The building on subject property was designed for expansion in accordance with corporate plans made several years prior to the appropriation. The permanent easement, if not cured, prevented such utilization of subject property with a resultant consequential damage in addition to the consequential damage caused by the fact of this additional burden on the property. If claimant had not been able to cure this damage by bridging the easement area with the aforesaid special construction procedures we would have found consequential damages in the sum of $60,000.
We do not agree with the State’s position that the cost to cure was only consequential damage to the property.
The permanent easement would always be an adverse factor, which a purchaser would consider in arriving at an offer to purchase. The fact that the State might have to go down through ground area to make repairs or reconstruct this pipe would be an adverse factor. In relation to the total fair market value of this property this damage is small but it still exists.
We find that the fair market value of the subject property before the appropriation was $402,926; that the fair market value of subject property after the appropriation was $366,186; and, that the amount by which claimant has been damaged is $36,740; of this amount, $500 represents direct damage and $36,240 represents consequential damage to the remainder. We also find, as stated above, a fair rental value of $1,848.
We have viewed the property.
The claimant is awarded the sum of $38,588 for all damages direct and consequential, and fair rental value, with interest, thereon from May 17, 1962 to November 17, 1962 and from June 26,1963 to the date of entry of judgment herein.

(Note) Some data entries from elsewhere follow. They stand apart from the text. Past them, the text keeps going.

-- pv_equiv track=rewrite | github.com/nico386d/2048Game | game_engine.py | compress_and_merge
-- ===== SOURCE A (Python) =====
-- from typing import List, Tuple
--
-- SIZE = 4
--
-- def compress_and_merge(line: List[int]) -> Tuple[List[int], int, bool]:
--     original = list(line)
--     nums = [x for x in line if x != 0]
--     gained = 0
--     merged: List[int] = []
--     i = 0
--     while i < len(nums):
--         if i + 1 < len(nums) and nums[i] == nums[i + 1]:
--             val = nums[i] * 2
--             merged.append(val)
--             gained += val
--             i += 2
--         else:
--             merged.append(nums[i])
--             i += 1
--     merged += [0] * (SIZE - len(merged))
--     return merged, gained, (merged != original)
-- ===== SOURCE B (Python) =====
-- from typing import List, Tuple
--
-- SIZE = 4
--
-- def compress_and_merge(line: List[int]) -> Tuple[List[int], int, bool]:
--     original = list(line)
--     nums = [x for x in line if x != 0]
--     gained = 0
--     merged: List[int] = []
--     blocked = False  # True right after a merge: that tile may not merge again
--     for x in nums:
--         if merged and not blocked and merged[-1] == x:
--             merged[-1] *= 2
--             gained += merged[-1]
--             blocked = True
--         else:
--             merged.append(x)
--             blocked = False
--     merged += [0] * (SIZE - len(merged))
--     return merged, gained, (merged != original)
-- ===== Notes on version B (the rewrite author's own statement) =====
-- stated objective: alternative
-- what changed: Replaces the index-based look-ahead while loop (i, i+1, i+=2) with a single for-each pass that merges look-back into the output list, guarded by a blocked flag that prevents a freshly merged tile from merging again.
import Mathlib
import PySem

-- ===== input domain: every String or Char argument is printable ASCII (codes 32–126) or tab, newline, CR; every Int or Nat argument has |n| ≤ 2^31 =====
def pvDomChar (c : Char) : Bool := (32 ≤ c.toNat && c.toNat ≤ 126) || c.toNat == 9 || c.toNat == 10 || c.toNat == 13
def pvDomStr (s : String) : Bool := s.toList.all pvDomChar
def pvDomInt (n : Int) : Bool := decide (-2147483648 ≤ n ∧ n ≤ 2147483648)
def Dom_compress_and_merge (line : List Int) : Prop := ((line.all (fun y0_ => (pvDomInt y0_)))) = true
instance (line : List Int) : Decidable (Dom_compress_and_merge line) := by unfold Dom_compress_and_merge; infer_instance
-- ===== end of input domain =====

-- B replaces A's index-based look-ahead merge loop with a single look-back pass
-- guarded by a 'blocked' flag; alternative decomposition, same cost, return value only.

-- ===== PORT A =====
-- the while loop over index i, as the obvious structural recursion on nums
def mergeLoopA : List Int → List Int × Int
  | [] => ([], 0)
  | [a] => ([a], 0)
  | a :: b :: rest =>
    if a = b then
      let p := mergeLoopA rest
      (a * 2 :: p.1, a * 2 + p.2)
    else
      let p := mergeLoopA (b :: rest)
      (a :: p.1, p.2)

def compress_and_merge (line : List Int) : List Int × Int × Bool :=
  let nums := line.filter (fun x => x ≠ 0)
  let p := mergeLoopA nums
  let merged := p.1 ++ List.replicate (4 - p.1.length) 0
  (merged, p.2, decide (merged ≠ line))

-- ===== PORT B =====
-- one forward pass: state (merged, gained, blocked)
def stepB (st : List Int × Int × Bool) (x : Int) : List Int × Int × Bool :=
  if st.2.2 = false ∧ st.1.getLast? = some x then
    (st.1.dropLast ++ [2 * x], st.2.1 + 2 * x, true)
  else
    (st.1 ++ [x], st.2.1, false)

def compress_and_merge_alt (line : List Int) : List Int × Int × Bool :=
  let nums := line.filter (fun x => x ≠ 0)
  let st := nums.foldl stepB ([], 0, false)
  let merged := st.1 ++ List.replicate (4 - st.1.length) 0
  (merged, st.2.1, decide (merged ≠ line))

-- ===== PRECONDITION & SPEC =====
def Spec_compress_and_merge (line : List Int) (out : List Int × Int × Bool) : Prop := out = compress_and_merge_alt line
instance (line : List Int) (out : List Int × Int × Bool) : Decidable (Spec_compress_and_merge line out) := by unfold Spec_compress_and_merge; infer_instance

-- ===== CLAIM (what is proved, stated in full; the proofs are below) =====
def Claim_equal_compress_and_merge : Prop := ∀ (line : List Int), Dom_compress_and_merge line → Spec_compress_and_merge line (compress_and_merge line)

-- ===== LEMMAS AND PROOFS =====

theorem stepB_true (m : List Int) (g : Int) (a : Int) :
    stepB (m, g, true) a = (m ++ [a], g, false) := by
  simp [stepB]

theorem stepB_false_last (m : List Int) (g : Int) (a b : Int) :
    stepB (m ++ [a], g, false) b =
      if a = b then (m ++ [2 * b], g + 2 * b, true) else (m ++ [a] ++ [b], g, false) := by
  unfold stepB
  simp only [List.getLast?_concat]
  by_cases h : a = b
  · subst h
    rw [if_pos (by exact ⟨trivial, rfl⟩), if_pos rfl, List.dropLast_concat]
  · rw [if_neg (by simp [h]), if_neg h]

theorem fold_true : ∀ (nums m : List Int) (g : Int),
    (nums.foldl stepB (m, g, true)).1 = m ++ (mergeLoopA nums).1 ∧
    (nums.foldl stepB (m, g, true)).2.1 = g + (mergeLoopA nums).2
  | [], m, g => by simp [mergeLoopA]
  | [a], m, g => by simp [List.foldl, stepB_true, mergeLoopA]
  | a :: b :: rest, m, g => by
    rw [List.foldl_cons, stepB_true, List.foldl_cons, stepB_false_last]
    by_cases hab : a = b
    · subst hab
      rw [if_pos rfl]
      have ih := fold_true rest (m ++ [2 * a]) (g + 2 * a)
      rw [ih.1, ih.2]
      simp [mergeLoopA, mul_comm]
      ring
    · rw [if_neg hab]
      have ih := fold_true (b :: rest) (m ++ [a]) g
      rw [List.foldl_cons, stepB_true] at ih
      rw [ih.1, ih.2]
      simp [mergeLoopA, if_neg hab]

theorem fold_false_eq_true (nums : List Int) :
    (nums.foldl stepB ([], 0, false)).1 = (nums.foldl stepB (([] : List Int), 0, true)).1 ∧
    (nums.foldl stepB ([], 0, false)).2.1 = (nums.foldl stepB (([] : List Int), 0, true)).2.1 := by
  cases nums with
  | nil => simp
  | cons a t => simp [List.foldl, stepB]

-- ===== VERDICT (by name: the statement is the Claim_ definition above) =====
theorem compress_and_merge_spec : Claim_equal_compress_and_merge := by
  intro line _
  unfold Spec_compress_and_merge compress_and_merge compress_and_merge_alt
  simp only []
  have h1 := fold_false_eq_true (line.filter (fun x => x ≠ 0))
  have h2 := fold_true (line.filter (fun x => x ≠ 0)) [] 0
  simp only [List.nil_append, zero_add] at h2
  rw [h1.1, h1.2, h2.1, h2.2]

The award to claimant herein is exclusive of the claims, if any, of persons other than owners of the appropriated property, their tenants, mortgagees and lienors having any right or interest in any stream, lake, drainage and irrigation ditch or channel, street, road, highway, or public or private right of way or the bed thereof within the limts of the appropriated property or contiguous thereto; and is exclusive also of claims, if any, for the value of or damage to easements and appurtenant facilities for the construction, operation and maintenance of publicly owned or public service electric, telephone, telegraph, pipe, water, sewer and railroad lines.
The parties hereto shall have 10 days from the date of receipt of this decision in which to submit proposed findings of fact which, if submitted, shall be marked in accordance with this decision and the requirements of OPLE 4213; if not submitted, they will be deemed waived.